Instruction for the data below: set down exactly the lines from the line with "theorem extract_product_line_py_eq (brand" to the line with "exact extract_product_line_py_eq brand", inclusive, and no others.

(Stored items)

=======

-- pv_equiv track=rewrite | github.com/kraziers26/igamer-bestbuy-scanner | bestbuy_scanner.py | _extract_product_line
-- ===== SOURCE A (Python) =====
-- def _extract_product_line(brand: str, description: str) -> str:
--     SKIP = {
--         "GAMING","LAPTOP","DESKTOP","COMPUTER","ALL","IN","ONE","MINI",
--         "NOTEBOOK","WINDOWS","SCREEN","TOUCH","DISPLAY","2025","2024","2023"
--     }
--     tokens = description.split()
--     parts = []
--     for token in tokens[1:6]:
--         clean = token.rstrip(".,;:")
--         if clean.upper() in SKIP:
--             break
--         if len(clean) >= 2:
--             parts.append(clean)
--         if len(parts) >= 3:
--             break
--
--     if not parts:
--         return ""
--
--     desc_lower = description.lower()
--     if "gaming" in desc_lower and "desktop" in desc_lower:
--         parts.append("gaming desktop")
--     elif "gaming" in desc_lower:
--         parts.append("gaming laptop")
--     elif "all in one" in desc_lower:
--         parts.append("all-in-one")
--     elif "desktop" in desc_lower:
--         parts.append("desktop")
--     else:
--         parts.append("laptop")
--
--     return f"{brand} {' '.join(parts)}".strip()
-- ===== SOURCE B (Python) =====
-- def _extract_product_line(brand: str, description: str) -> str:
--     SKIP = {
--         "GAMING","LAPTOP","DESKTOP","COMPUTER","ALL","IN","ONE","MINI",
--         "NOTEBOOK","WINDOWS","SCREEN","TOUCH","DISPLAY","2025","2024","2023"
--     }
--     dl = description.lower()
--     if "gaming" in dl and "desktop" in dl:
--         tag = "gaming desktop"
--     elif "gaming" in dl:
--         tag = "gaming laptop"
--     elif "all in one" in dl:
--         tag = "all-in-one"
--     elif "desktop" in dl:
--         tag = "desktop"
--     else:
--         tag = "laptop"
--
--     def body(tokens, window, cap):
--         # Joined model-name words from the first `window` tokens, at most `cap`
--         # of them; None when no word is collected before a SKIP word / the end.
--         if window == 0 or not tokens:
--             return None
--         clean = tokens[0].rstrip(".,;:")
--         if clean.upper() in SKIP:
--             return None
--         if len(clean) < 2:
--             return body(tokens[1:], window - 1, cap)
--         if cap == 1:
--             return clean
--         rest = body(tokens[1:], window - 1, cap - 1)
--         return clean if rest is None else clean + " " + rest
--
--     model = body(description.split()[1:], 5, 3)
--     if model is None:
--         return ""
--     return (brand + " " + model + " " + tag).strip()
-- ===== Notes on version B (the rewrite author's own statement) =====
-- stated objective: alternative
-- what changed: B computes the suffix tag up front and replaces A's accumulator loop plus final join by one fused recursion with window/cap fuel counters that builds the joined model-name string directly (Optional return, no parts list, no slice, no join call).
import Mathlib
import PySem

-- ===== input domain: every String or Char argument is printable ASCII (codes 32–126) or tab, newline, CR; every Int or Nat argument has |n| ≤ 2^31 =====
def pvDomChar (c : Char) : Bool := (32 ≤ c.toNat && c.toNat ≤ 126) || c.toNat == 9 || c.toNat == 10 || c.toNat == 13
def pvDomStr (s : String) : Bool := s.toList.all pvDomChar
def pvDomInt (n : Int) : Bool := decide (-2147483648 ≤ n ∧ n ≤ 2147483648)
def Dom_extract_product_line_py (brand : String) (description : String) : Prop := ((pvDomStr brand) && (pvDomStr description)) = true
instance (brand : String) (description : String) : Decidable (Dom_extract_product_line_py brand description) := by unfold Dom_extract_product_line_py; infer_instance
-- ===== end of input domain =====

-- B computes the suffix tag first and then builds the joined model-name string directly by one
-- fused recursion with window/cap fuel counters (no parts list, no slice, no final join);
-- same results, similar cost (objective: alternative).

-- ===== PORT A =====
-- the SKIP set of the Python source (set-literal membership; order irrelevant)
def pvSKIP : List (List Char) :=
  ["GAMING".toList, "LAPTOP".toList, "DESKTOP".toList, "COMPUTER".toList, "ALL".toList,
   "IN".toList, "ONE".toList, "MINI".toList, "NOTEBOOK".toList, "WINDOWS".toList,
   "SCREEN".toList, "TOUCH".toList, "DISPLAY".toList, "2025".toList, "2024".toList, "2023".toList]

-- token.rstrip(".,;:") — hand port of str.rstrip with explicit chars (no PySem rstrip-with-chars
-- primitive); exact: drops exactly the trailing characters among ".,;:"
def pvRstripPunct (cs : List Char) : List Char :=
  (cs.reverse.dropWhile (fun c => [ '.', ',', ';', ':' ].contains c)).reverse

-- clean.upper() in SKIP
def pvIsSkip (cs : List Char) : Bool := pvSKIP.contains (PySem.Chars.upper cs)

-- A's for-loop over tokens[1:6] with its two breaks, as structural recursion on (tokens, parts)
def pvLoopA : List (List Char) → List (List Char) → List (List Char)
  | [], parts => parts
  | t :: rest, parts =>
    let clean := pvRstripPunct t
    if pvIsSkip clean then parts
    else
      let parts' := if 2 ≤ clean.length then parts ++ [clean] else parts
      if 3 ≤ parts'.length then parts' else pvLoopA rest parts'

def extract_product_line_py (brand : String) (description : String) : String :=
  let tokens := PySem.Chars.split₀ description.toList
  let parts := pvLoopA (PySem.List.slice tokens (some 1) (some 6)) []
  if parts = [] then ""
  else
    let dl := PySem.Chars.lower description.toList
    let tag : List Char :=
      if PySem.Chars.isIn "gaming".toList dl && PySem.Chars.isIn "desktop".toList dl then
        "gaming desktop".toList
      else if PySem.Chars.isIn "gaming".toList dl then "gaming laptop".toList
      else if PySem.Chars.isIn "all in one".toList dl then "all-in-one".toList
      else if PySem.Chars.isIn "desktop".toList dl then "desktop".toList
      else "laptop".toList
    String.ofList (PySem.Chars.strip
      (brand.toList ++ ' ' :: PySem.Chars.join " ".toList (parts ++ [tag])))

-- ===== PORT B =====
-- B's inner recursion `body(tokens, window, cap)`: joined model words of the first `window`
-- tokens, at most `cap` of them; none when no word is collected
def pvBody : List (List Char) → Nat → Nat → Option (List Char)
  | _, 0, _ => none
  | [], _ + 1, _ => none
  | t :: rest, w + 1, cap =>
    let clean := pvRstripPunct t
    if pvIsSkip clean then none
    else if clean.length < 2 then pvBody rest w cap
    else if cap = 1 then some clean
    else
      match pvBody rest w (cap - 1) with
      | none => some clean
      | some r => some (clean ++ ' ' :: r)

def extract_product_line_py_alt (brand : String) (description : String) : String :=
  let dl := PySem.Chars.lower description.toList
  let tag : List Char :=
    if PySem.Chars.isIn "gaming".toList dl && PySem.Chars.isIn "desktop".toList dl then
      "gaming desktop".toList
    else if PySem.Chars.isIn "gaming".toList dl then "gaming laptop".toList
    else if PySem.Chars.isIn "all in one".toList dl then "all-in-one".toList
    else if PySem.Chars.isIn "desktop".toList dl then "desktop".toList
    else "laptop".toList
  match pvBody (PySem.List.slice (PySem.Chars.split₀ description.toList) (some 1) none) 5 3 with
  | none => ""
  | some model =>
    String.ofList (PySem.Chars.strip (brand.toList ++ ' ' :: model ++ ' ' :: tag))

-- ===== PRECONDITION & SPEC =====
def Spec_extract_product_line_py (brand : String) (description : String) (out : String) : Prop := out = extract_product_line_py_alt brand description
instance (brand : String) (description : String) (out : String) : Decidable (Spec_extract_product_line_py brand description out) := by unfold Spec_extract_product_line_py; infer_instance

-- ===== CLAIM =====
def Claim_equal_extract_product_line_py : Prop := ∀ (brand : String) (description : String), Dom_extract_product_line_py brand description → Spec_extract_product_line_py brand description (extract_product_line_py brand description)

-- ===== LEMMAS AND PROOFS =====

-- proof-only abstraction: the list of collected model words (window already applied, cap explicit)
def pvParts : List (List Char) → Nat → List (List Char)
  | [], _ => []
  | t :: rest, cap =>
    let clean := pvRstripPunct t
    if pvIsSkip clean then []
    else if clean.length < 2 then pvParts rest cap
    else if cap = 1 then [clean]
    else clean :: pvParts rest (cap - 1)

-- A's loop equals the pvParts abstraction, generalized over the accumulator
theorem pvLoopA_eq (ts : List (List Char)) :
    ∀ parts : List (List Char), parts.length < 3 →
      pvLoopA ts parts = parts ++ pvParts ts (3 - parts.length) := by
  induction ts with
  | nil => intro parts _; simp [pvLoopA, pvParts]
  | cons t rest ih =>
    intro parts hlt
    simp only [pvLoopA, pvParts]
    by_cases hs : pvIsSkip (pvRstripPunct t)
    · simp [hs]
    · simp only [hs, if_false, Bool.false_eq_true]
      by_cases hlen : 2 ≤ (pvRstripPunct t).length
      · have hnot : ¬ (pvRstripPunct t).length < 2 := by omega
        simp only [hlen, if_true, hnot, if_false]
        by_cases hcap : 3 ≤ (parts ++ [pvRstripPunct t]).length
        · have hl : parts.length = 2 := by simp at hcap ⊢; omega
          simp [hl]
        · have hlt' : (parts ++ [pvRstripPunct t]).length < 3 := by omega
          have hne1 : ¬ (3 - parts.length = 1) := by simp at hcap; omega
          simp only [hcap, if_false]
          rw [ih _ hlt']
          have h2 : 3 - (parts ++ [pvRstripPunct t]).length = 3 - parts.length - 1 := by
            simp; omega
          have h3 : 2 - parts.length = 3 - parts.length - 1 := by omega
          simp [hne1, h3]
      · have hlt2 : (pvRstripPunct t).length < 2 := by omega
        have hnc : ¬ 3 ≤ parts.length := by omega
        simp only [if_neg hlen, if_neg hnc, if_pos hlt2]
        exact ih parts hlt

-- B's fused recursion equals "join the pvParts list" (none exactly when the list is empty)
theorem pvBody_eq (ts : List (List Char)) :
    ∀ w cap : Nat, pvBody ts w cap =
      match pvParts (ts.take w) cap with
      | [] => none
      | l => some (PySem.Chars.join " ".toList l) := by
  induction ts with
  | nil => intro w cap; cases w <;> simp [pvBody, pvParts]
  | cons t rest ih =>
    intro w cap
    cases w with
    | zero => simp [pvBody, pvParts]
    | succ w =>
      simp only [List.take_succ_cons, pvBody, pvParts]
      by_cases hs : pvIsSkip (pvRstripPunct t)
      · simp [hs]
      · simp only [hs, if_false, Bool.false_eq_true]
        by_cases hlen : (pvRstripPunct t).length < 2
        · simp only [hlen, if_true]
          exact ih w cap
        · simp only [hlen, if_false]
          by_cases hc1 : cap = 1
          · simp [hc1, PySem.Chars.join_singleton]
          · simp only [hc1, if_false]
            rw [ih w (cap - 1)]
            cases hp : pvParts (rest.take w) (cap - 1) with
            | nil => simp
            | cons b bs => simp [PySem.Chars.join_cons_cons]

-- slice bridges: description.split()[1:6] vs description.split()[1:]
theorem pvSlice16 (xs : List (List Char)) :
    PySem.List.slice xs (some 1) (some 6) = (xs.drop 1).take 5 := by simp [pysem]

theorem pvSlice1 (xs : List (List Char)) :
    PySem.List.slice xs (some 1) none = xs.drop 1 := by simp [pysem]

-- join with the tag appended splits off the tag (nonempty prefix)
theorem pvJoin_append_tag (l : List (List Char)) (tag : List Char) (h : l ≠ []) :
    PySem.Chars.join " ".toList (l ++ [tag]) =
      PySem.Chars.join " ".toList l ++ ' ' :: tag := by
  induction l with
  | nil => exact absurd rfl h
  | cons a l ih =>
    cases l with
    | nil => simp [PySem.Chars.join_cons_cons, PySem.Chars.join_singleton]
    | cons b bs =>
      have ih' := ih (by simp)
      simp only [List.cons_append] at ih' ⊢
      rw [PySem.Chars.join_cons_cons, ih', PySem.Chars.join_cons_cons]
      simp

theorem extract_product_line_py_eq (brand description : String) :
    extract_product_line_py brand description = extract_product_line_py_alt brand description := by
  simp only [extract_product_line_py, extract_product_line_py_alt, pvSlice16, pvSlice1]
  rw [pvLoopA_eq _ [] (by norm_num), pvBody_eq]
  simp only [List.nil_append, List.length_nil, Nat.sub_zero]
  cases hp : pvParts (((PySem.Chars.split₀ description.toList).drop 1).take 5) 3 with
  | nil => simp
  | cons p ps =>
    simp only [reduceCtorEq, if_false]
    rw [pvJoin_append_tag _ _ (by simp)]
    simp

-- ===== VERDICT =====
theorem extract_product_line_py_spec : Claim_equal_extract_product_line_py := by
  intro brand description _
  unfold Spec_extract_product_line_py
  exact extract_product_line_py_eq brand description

=======

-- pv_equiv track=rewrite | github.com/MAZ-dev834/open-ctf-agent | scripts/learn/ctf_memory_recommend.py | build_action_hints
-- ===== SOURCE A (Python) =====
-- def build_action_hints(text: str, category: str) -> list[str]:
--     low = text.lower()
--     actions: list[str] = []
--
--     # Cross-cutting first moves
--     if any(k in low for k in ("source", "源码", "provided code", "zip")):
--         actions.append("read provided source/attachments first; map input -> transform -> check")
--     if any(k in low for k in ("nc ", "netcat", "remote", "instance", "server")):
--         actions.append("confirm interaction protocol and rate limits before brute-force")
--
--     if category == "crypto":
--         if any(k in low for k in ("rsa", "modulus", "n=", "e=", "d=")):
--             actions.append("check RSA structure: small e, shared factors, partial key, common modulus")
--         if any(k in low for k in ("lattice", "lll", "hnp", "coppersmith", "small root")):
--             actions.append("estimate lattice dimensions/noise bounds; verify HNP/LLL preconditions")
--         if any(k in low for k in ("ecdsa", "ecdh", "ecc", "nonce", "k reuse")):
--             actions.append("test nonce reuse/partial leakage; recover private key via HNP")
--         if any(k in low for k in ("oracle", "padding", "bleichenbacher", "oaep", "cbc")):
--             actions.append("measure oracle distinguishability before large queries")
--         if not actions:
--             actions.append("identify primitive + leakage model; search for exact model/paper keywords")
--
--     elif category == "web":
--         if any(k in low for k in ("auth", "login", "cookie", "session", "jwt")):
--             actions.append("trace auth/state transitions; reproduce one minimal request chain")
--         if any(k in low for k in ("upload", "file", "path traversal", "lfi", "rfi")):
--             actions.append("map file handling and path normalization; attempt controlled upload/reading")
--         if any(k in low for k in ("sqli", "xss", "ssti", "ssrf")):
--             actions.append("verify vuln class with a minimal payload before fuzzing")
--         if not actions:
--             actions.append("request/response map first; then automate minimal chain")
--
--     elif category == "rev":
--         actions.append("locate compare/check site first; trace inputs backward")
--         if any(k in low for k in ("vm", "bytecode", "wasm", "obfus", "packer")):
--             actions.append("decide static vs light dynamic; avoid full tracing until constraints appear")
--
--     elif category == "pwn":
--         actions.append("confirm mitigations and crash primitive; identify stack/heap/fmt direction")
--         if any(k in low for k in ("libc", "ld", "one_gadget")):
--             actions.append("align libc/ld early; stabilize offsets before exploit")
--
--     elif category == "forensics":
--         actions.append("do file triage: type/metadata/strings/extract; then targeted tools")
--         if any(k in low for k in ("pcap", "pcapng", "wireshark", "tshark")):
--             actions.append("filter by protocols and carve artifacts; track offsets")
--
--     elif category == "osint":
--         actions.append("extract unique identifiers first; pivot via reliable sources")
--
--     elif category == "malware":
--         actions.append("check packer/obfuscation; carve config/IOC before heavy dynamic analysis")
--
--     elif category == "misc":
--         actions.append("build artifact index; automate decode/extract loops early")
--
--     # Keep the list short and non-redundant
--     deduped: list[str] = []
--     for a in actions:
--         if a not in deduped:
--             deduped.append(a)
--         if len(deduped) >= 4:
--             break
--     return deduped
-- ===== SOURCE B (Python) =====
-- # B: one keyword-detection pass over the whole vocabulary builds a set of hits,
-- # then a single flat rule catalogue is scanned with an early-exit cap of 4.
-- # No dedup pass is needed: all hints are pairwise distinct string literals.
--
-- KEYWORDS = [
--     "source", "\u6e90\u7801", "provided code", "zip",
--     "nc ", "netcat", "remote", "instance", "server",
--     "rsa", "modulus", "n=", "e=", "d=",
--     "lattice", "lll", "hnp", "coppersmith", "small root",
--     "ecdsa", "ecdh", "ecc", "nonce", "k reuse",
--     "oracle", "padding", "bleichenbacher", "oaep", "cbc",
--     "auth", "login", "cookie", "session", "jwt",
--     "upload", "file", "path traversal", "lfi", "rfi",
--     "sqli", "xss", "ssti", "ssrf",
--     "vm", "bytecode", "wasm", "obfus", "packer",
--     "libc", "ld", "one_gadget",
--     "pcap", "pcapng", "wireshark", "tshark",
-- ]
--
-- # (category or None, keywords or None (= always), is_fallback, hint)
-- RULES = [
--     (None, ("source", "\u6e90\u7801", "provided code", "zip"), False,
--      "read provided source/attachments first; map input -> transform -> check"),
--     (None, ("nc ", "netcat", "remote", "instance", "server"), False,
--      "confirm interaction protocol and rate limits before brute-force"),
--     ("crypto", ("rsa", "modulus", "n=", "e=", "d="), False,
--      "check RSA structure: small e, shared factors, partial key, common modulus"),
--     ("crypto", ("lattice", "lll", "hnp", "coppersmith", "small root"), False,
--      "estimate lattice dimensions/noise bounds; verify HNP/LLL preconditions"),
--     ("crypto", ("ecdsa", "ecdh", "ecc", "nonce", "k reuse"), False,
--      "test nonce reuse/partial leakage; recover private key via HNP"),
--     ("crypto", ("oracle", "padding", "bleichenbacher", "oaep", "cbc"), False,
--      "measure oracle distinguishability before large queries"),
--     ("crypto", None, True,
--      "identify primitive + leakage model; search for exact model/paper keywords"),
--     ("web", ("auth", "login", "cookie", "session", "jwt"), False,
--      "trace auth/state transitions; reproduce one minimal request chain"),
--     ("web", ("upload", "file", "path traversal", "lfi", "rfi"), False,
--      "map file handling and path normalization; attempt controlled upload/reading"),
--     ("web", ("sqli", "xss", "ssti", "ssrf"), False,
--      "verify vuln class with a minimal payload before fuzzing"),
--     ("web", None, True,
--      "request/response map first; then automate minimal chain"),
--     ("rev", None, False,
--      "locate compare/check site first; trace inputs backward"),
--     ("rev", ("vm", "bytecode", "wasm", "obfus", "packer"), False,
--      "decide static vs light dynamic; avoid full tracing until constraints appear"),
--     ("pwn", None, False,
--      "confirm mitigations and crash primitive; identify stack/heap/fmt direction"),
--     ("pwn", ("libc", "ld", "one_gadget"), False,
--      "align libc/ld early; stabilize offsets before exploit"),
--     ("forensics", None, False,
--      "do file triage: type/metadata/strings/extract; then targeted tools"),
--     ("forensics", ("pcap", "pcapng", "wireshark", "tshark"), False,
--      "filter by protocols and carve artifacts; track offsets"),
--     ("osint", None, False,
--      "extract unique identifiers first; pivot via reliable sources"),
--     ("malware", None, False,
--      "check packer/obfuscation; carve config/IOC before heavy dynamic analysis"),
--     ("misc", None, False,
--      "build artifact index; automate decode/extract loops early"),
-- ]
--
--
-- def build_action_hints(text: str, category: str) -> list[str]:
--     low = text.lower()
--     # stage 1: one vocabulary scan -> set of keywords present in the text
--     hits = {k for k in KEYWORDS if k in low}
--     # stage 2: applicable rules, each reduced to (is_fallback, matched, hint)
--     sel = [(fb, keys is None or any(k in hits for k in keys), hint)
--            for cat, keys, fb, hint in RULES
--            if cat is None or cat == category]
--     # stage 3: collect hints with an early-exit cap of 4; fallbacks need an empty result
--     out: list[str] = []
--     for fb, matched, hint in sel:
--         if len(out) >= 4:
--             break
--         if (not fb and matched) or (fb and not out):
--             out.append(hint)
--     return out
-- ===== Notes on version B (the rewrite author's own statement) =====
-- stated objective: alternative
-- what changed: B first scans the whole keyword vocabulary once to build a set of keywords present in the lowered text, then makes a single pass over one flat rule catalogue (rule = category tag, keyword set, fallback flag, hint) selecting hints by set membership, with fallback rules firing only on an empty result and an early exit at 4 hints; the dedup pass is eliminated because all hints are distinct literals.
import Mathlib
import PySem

=======

▶ Response for this exercise:
theorem extract_product_line_py_eq (brand description : String) :
    extract_product_line_py brand description = extract_product_line_py_alt brand description := by
  simp only [extract_product_line_py, extract_product_line_py_alt, pvSlice16, pvSlice1]
  rw [pvLoopA_eq _ [] (by norm_num), pvBody_eq]
  simp only [List.nil_append, List.length_nil, Nat.sub_zero]
  cases hp : pvParts (((PySem.Chars.split₀ description.toList).drop 1).take 5) 3 with
  | nil => simp
  | cons p ps =>
    simp only [reduceCtorEq, if_false]
    rw [pvJoin_append_tag _ _ (by simp)]
    simp

-- ===== VERDICT =====
theorem extract_product_line_py_spec : Claim_equal_extract_product_line_py := by
  intro brand description _
  unfold Spec_extract_product_line_py
  exact extract_product_line_py_eq brand description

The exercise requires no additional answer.